The changes are likely to be presented as part of the Government's commitment to more open government, but it will also help Downing Street keep closer control of the Whitehall information machine, and to keep ministers "on message".

Downing Street will also establish a unit to co-ordinate ministers and Whitehall press officers in presenting the same message. It will also bring ministers' special advisers under the umbrella of the press office operation for the first time.

Peter Mandelson, the minister without portfolio, and Mr Campbell will play a key role on the central unit, with civil servants and special advisers. The Cabinet Office yesterday defended the rise in the number of special advisers from 38 to 68, with an increase in their salary bill from pounds 1.8m under the Tories to pounds 2.6m.

The additional posts include the standards and effectiveness adviser to the Department for Education and Employment, and the UK anti-drugs co-ordinator with his deputy. "It is not true that the numbers have soared, and the special advisers were being run down under the last government," said a spokesman.

Mr Mandelson told a press gallery lunch yesterday that the new unit would give "greater clarity" with the new rules of attribution.
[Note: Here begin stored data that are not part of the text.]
-- pv_equiv track=rewrite | github.com/alexandrabradan/BachelorDegreeThesis | code/notebook/LastFmGithub/Hit-Savvy/BuilModel_1.py | check_if_at_is_continous
-- ===== SOURCE A (Python) =====
-- def check_if_at_is_continous(at, period_of_continuity):
--     continous_week = 0
--     for i in range(0, len(at)):
--         if int(at[i]) > 0:
--             continous_week += 1
--         else:
--             continous_week = 0
--
--         if continous_week == period_of_continuity:
--             return True
--
--     if continous_week >= period_of_continuity:
--         return True
--     else:
--         return False
-- ===== SOURCE B (Python) =====
-- def check_if_at_is_continous(at, period_of_continuity):
--     vals = [int(x) > 0 for x in at]
--     p = period_of_continuity
--     if p <= 0:
--         return True
--     for i in range(len(vals) - p + 1):
--         if all(vals[i:i + p]):
--             return True
--     return False
-- ===== Notes on version B (the rewrite author's own statement) =====
-- stated objective: alternative
-- what changed: Replaced A's single-pass running-counter scan with early return by a two-phase brute-force window search: first map each element to a positivity flag, then test every window of length period via slicing (trivially True for period <= 0).
import Mathlib
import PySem

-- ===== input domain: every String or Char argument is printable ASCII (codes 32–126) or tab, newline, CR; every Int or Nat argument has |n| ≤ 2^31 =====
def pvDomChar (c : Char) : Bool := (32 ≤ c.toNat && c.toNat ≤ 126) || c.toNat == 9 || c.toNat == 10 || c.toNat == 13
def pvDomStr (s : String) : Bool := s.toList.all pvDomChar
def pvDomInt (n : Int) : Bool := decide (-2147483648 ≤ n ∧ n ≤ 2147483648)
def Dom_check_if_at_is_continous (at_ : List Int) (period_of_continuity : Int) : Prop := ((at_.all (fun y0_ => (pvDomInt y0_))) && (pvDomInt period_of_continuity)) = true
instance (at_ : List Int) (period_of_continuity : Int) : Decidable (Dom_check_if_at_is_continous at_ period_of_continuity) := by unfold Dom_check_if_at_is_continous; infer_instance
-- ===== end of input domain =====

-- B replaces A's running-counter scan with early return by a two-phase brute-force
-- window search: map to positivity flags, then test every slice of length period
-- (trivially true for period ≤ 0); alternative structure, O(n·p) instead of O(n).


-- ===== PORT A =====
-- the for-loop over range(0, len(at)) with state continous_week and the early return,
-- followed by the trailing >= check on loop exit
def pvLoopA : List Int → Int → Int → Bool
  | [], continous_week, period => decide (continous_week ≥ period)
  | x :: rest, continous_week, period =>
    let cw := if 0 < x then continous_week + 1 else 0
    if cw = period then true else pvLoopA rest cw period

def check_if_at_is_continous (at_ : List Int) (period_of_continuity : Int) : Bool :=
  pvLoopA at_ 0 period_of_continuity

-- ===== PORT B =====
-- Source B: vals = [int(x) > 0 for x in at]; if p <= 0: True; else the early-return loop
-- over range(len(vals) - p + 1) testing all(vals[i:i+p]), as .any over the range
def check_if_at_is_continous_alt (at_ : List Int) (period_of_continuity : Int) : Bool :=
  let vals := at_.map (fun x => decide (0 < x))
  if period_of_continuity ≤ 0 then true
  else
    (PySem.List.pyRange 0 ((vals.length : Int) - period_of_continuity + 1) 1).any
      (fun i => (PySem.List.slice vals (some i) (some (i + period_of_continuity))).all id)

-- ===== PRECONDITION & SPEC =====
def Spec_check_if_at_is_continous (at_ : List Int) (period_of_continuity : Int) (out : Bool) : Prop := out = check_if_at_is_continous_alt at_ period_of_continuity
instance (at_ : List Int) (period_of_continuity : Int) (out : Bool) : Decidable (Spec_check_if_at_is_continous at_ period_of_continuity out) := by unfold Spec_check_if_at_is_continous; infer_instance

-- ===== CLAIM (what is proved, stated in full; the proofs are below) =====
def Claim_equal_check_if_at_is_continous : Prop := ∀ (at_ : List Int) (period_of_continuity : Int), Dom_check_if_at_is_continous at_ period_of_continuity → Spec_check_if_at_is_continous at_ period_of_continuity (check_if_at_is_continous at_ period_of_continuity)

-- ===== LEMMAS AND PROOFS =====

-- maximum over all future counter values (including the final one), starting from counter c
def pvM : List Int → Int → Int
  | [], c => c
  | x :: rest, c =>
    let c' := if 0 < x then c + 1 else 0
    max c' (pvM rest c')

-- "xs has a window of k consecutive positive elements"
def pvRun (xs : List Int) (k : Nat) : Prop :=
  ∃ j : Nat, j + k ≤ xs.length ∧ ∀ y ∈ (xs.drop j).take k, 0 < y

theorem pvM_nonneg : ∀ (xs : List Int) (c : Int), 0 ≤ c → 0 ≤ pvM xs c := by
  intro xs
  induction xs with
  | nil => intro c hc; simpa [pvM] using hc
  | cons x rest ih =>
    intro c hc
    simp only [pvM]
    split_ifs with h
    · have := ih (c + 1) (by omega); omega
    · have := ih 0 (by omega); omega

theorem pvM_mono : ∀ (xs : List Int) (c d : Int), c ≤ d → pvM xs c ≤ pvM xs d := by
  intro xs
  induction xs with
  | nil => intro c d h; simpa [pvM] using h
  | cons x rest ih =>
    intro c d h
    simp only [pvM]
    split_ifs with hx
    · have := ih (c + 1) (d + 1) (by omega); omega
    · have := ih 0 0 le_rfl; omega

theorem pvLoopA_nonpos : ∀ (xs : List Int) (c p : Int), 0 ≤ c → p ≤ 0 →
    pvLoopA xs c p = true := by
  intro xs
  induction xs with
  | nil => intro c p hc hp; simp [pvLoopA]; omega
  | cons x rest ih =>
    intro c p hc hp
    by_cases hx : 0 < x
    · simp only [pvLoopA, if_pos hx]
      by_cases he : c + 1 = p
      · simp [he]
      · simp only [if_neg he]
        exact ih (c + 1) p (by omega) hp
    · simp only [pvLoopA, if_neg hx]
      by_cases he : (0 : Int) = p
      · simp [he]
      · simp only [if_neg he]
        exact ih 0 p (by omega) hp

theorem pvLoopA_eq_M : ∀ (xs : List Int) (c p : Int), 0 ≤ c → c < p →
    pvLoopA xs c p = decide (pvM xs c ≥ p) := by
  intro xs
  induction xs with
  | nil => intro c p hc hcp; simp [pvLoopA, pvM]
  | cons x rest ih =>
    intro c p hc hcp
    simp only [pvLoopA, pvM]
    by_cases hx : 0 < x
    · simp only [if_pos hx]
      by_cases he : c + 1 = p
      · rw [if_pos he]
        have h1 : 0 ≤ pvM rest (c + 1) := pvM_nonneg rest (c + 1) (by omega)
        have : max (c + 1) (pvM rest (c + 1)) ≥ p := by omega
        simp [this]
      · rw [if_neg he]
        rw [ih (c + 1) p (by omega) (by omega)]
        have h1 : 0 ≤ pvM rest (c + 1) := pvM_nonneg rest (c + 1) (by omega)
        simp only [ge_iff_le, decide_eq_decide]
        omega
    · simp only [if_neg hx]
      by_cases he : (0 : Int) = p
      · omega
      · rw [if_neg he]
        rw [ih 0 p (by omega) (by omega)]
        simp only [ge_iff_le, decide_eq_decide]
        omega

-- an all-positive prefix of length k pushes the max counter to at least c + k
theorem pvM_of_pref_pos : ∀ (xs : List Int) (k : Nat) (c : Int), 1 ≤ k → k ≤ xs.length →
    (∀ y ∈ xs.take k, 0 < y) → c + k ≤ pvM xs c := by
  intro xs
  induction xs with
  | nil => intro k c hk hlen _; simp at hlen; omega
  | cons x rest ih =>
    intro k c hk hlen hall
    obtain ⟨k', rfl⟩ : ∃ k', k = k' + 1 := ⟨k - 1, by omega⟩
    have hx : 0 < x := hall x (by simp [List.take_succ_cons])
    simp only [pvM, if_pos hx]
    by_cases hk' : k' = 0
    · subst hk'; push_cast; omega
    · have hrest : k' ≤ rest.length := by simp at hlen; omega
      have hallr : ∀ y ∈ rest.take k', 0 < y := by
        intro y hy
        refine hall y ?_
        rw [List.take_succ_cons]
        exact List.mem_cons_of_mem _ hy
      have := ih k' (c + 1) (by omega) hrest hallr
      push_cast at this ⊢
      omega

theorem pvM_drop_le : ∀ (xs : List Int) (j : Nat), pvM (xs.drop j) 0 ≤ pvM xs 0 := by
  intro xs
  induction xs with
  | nil => intro j; simp
  | cons x rest ih =>
    intro j
    match j with
    | 0 => exact le_rfl
    | j' + 1 =>
      have h1 : (x :: rest).drop (j' + 1) = rest.drop j' := rfl
      rw [h1]
      refine le_trans (ih j') ?_
      simp only [pvM]
      split_ifs with hx
      · have := pvM_mono rest 0 (0 + 1) (by omega); omega
      · omega

theorem run_to_M (xs : List Int) (k : Nat) (hk : 1 ≤ k) (h : pvRun xs k) :
    (k : Int) ≤ pvM xs 0 := by
  obtain ⟨j, hlen, hall⟩ := h
  have hklen : k ≤ (xs.drop j).length := by simp [List.length_drop]; omega
  have := pvM_of_pref_pos (xs.drop j) k 0 hk hklen hall
  have := pvM_drop_le xs j
  omega

-- split off the leading positive run: pvM (x::rest) 0 for positive x
theorem pvM_posrun : ∀ (rest : List Int) (c : Int), 0 ≤ c →
    max (c + 1) (pvM rest (c + 1)) =
      max (c + 1 + ((rest.takeWhile (fun y => decide (0 < y))).length : Int))
          (pvM (rest.dropWhile (fun y => decide (0 < y))) 0) := by
  intro rest
  induction rest with
  | nil => intro c hc; simp [pvM]; omega
  | cons y ys ih =>
    intro c hc
    by_cases hy : 0 < y
    · have ht : (y :: ys).takeWhile (fun z => decide (0 < z))
          = y :: ys.takeWhile (fun z => decide (0 < z)) := by simp [hy]
      have hd : (y :: ys).dropWhile (fun z => decide (0 < z))
          = ys.dropWhile (fun z => decide (0 < z)) := by simp [hy]
      rw [ht, hd]
      have step : pvM (y :: ys) (c + 1) = max (c + 1 + 1) (pvM ys (c + 1 + 1)) := by
        simp [pvM, hy]
      rw [step, ih (c + 1) (by omega)]
      simp only [List.length_cons]
      push_cast
      omega
    · have ht : (y :: ys).takeWhile (fun z => decide (0 < z)) = [] := by simp [hy]
      have hd : (y :: ys).dropWhile (fun z => decide (0 < z)) = y :: ys := by simp [hy]
      rw [ht, hd]
      have step : pvM (y :: ys) (c + 1) = max 0 (pvM ys 0) := by simp [pvM, hy]
      have step0 : pvM (y :: ys) 0 = max 0 (pvM ys 0) := by simp [pvM, hy]
      rw [step, step0]
      simp only [List.length_nil, Int.natCast_zero, add_zero]

theorem M_to_run : ∀ (n : Nat) (xs : List Int), xs.length ≤ n → ∀ (k : Nat), 1 ≤ k →
    (k : Int) ≤ pvM xs 0 → pvRun xs k := by
  intro n
  induction n with
  | zero =>
    intro xs hlen k hk hM
    have : xs = [] := List.length_eq_zero_iff.mp (Nat.le_zero.mp hlen)
    subst this
    simp [pvM] at hM
    omega
  | succ n ih =>
    intro xs hlen k hk hM
    match xs with
    | [] => simp [pvM] at hM; omega
    | x :: rest =>
      by_cases hx : 0 < x
      · have hM1 : pvM (x :: rest) 0 = max (0 + 1) (pvM rest (0 + 1)) := by
          simp [pvM, hx]
        rw [hM1, pvM_posrun rest 0 le_rfl] at hM
        set q : Int → Bool := fun y => decide (0 < y) with hq
        set tw := (rest.takeWhile q).length with htw
        have htwle : tw ≤ rest.length := (List.takeWhile_prefix (l := rest) (p := q)).length_le
        by_cases hcase : (k : Int) ≤ 0 + 1 + (tw : Int)
        · -- window at position 0
          obtain ⟨k', rfl⟩ : ∃ k', k = k' + 1 := ⟨k - 1, by omega⟩
          refine ⟨0, ?_, ?_⟩
          · simp only [List.length_cons]
            omega
          · intro y hy
            simp only [List.drop_zero, List.take_succ_cons] at hy
            rcases List.mem_cons.mp hy with h | h
            · subst h; exact hx
            · have hpref : rest.take k' = (rest.takeWhile q).take k' := by
                obtain ⟨t, hts⟩ := (List.takeWhile_prefix (l := rest) (p := q))
                conv_lhs => rw [← hts]
                rw [List.take_append_of_le_length (by omega)]
              rw [hpref] at h
              have hmemtw : y ∈ rest.takeWhile q := List.mem_of_mem_take h
              have := List.mem_takeWhile_imp hmemtw
              simpa [hq] using this
        · -- window strictly inside the dropped part
          have hM2 : (k : Int) ≤ pvM (rest.dropWhile q) 0 := by omega
          have hdl : (rest.dropWhile q).length ≤ n := by
            have := List.length_dropWhile_le q rest
            simp only [List.length_cons] at hlen
            omega
          obtain ⟨j, hjlen, hall⟩ := ih (rest.dropWhile q) hdl k hk hM2
          have hsplit : rest.takeWhile q ++ rest.dropWhile q = rest :=
            List.takeWhile_append_dropWhile
          have hdrop : rest.drop tw = rest.dropWhile q := by
            have h := List.drop_left' (l₁ := rest.takeWhile q) (l₂ := rest.dropWhile q) htw.symm
            rwa [hsplit] at h
          have hlr : rest.length = tw + (rest.dropWhile q).length := by
            have h := congrArg List.length hsplit
            rw [List.length_append] at h
            omega
          refine ⟨1 + tw + j, ?_, ?_⟩
          · simp only [List.length_cons]
            omega
          · intro y hy
            apply hall y
            have heq : (x :: rest).drop (1 + tw + j) = (rest.dropWhile q).drop j := by
              have h1 : (x :: rest).drop (1 + tw + j) = rest.drop (tw + j) := by
                have h2 : 1 + tw + j = (tw + j) + 1 := by omega
                rw [h2]
                rfl
              rw [h1, ← List.drop_drop, hdrop]
            rwa [heq] at hy
      · have hM1 : pvM (x :: rest) 0 = max 0 (pvM rest 0) := by simp [pvM, hx]
        have hnn : 0 ≤ pvM rest 0 := pvM_nonneg rest 0 le_rfl
        rw [hM1, max_eq_right hnn] at hM
        have hrl : rest.length ≤ n := by simp only [List.length_cons] at hlen; omega
        obtain ⟨j, hjlen, hall⟩ := ih rest hrl k hk hM
        exact ⟨j + 1, by simp only [List.length_cons]; omega, by simpa using hall⟩

-- B's range-of-windows loop decides pvRun
theorem B_window (xs : List Int) (p : Int) (hp : 0 < p) :
    ((PySem.List.pyRange 0 (((xs.map (fun x => decide (0 < x))).length : Int) - p + 1) 1).any
      (fun i => (PySem.List.slice (xs.map (fun x => decide (0 < x))) (some i) (some (i + p))).all id) = true)
    ↔ pvRun xs p.toNat := by
  rw [List.any_eq_true]
  constructor
  · rintro ⟨i, hmem, hslice⟩
    rw [PySem.List.mem_pyRange_one] at hmem
    obtain ⟨hi0, hi1⟩ := hmem
    simp only [List.length_map] at hi1
    rw [PySem.List.slice_toNat (xs.map (fun x => decide (0 < x))) hi0 (by omega)] at hslice
    have hk : (i + p).toNat - i.toNat = p.toNat := by omega
    rw [hk, List.all_eq_true] at hslice
    refine ⟨i.toNat, by omega, ?_⟩
    intro y hy
    have hmt : ((xs.map (fun x => decide (0 < x))).drop i.toNat).take p.toNat
        = ((xs.drop i.toNat).take p.toNat).map (fun x => decide (0 < x)) := by
      simp
    rw [hmt] at hslice
    have := hslice _ (List.mem_map_of_mem hy)
    simpa using this
  · rintro ⟨j, hjlen, hall⟩
    refine ⟨(j : Int), ?_, ?_⟩
    · rw [PySem.List.mem_pyRange_one]
      simp only [List.length_map]
      omega
    · rw [PySem.List.slice_toNat (xs.map (fun x => decide (0 < x))) (by omega) (by omega)]
      have hmt : ((xs.map (fun x => decide (0 < x))).drop ((j : Int)).toNat).take
            (((j : Int) + p).toNat - ((j : Int)).toNat)
          = ((xs.drop j).take p.toNat).map (fun x => decide (0 < x)) := by
        rw [show ((j : Int)).toNat = j by simp, show ((j : Int) + p).toNat - j = p.toNat by omega]
        simp
      rw [hmt, List.all_eq_true]
      rintro b hb
      obtain ⟨y, hy, rfl⟩ := List.mem_map.mp hb
      simpa using hall y hy

-- ===== VERDICT (by name: the statement is the Claim_ definition above) =====
theorem check_if_at_is_continous_spec : Claim_equal_check_if_at_is_continous := by
  intro at_ p _
  unfold Spec_check_if_at_is_continous check_if_at_is_continous check_if_at_is_continous_alt
  by_cases hp : p ≤ 0
  · rw [pvLoopA_nonpos at_ 0 p le_rfl hp]
    simp [hp]
  · replace hp : 0 < p := by omega
    simp only [if_neg (by omega : ¬ p ≤ 0)]
    rw [pvLoopA_eq_M at_ 0 p le_rfl hp]
    rw [Bool.eq_iff_iff, decide_eq_true_eq, B_window at_ p hp]
    constructor
    · intro hM
      exact M_to_run at_.length at_ le_rfl p.toNat (by omega)
        (by rw [Int.toNat_of_nonneg (by omega)]; exact hM)
    · intro hrun
      have := run_to_M at_ p.toNat (by omega) hrun
      rw [Int.toNat_of_nonneg (by omega)] at this
      exact this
He also hinted that the social exclusion unit, which he heads in the Cabinet Office, is substantially to widen its brief.

Rejecting as "complete tosh" reports that the Government was bowing to vested interests such as the tobacco lobby and the food lobby, following a report in The Independent, Mr Mandelson said the unit would be tackling social exclusion wherever it occurred.

It had made a start on housing estates, schools and truancy, but he said: "It is just a start and we will not be deflected on the course on which we are set."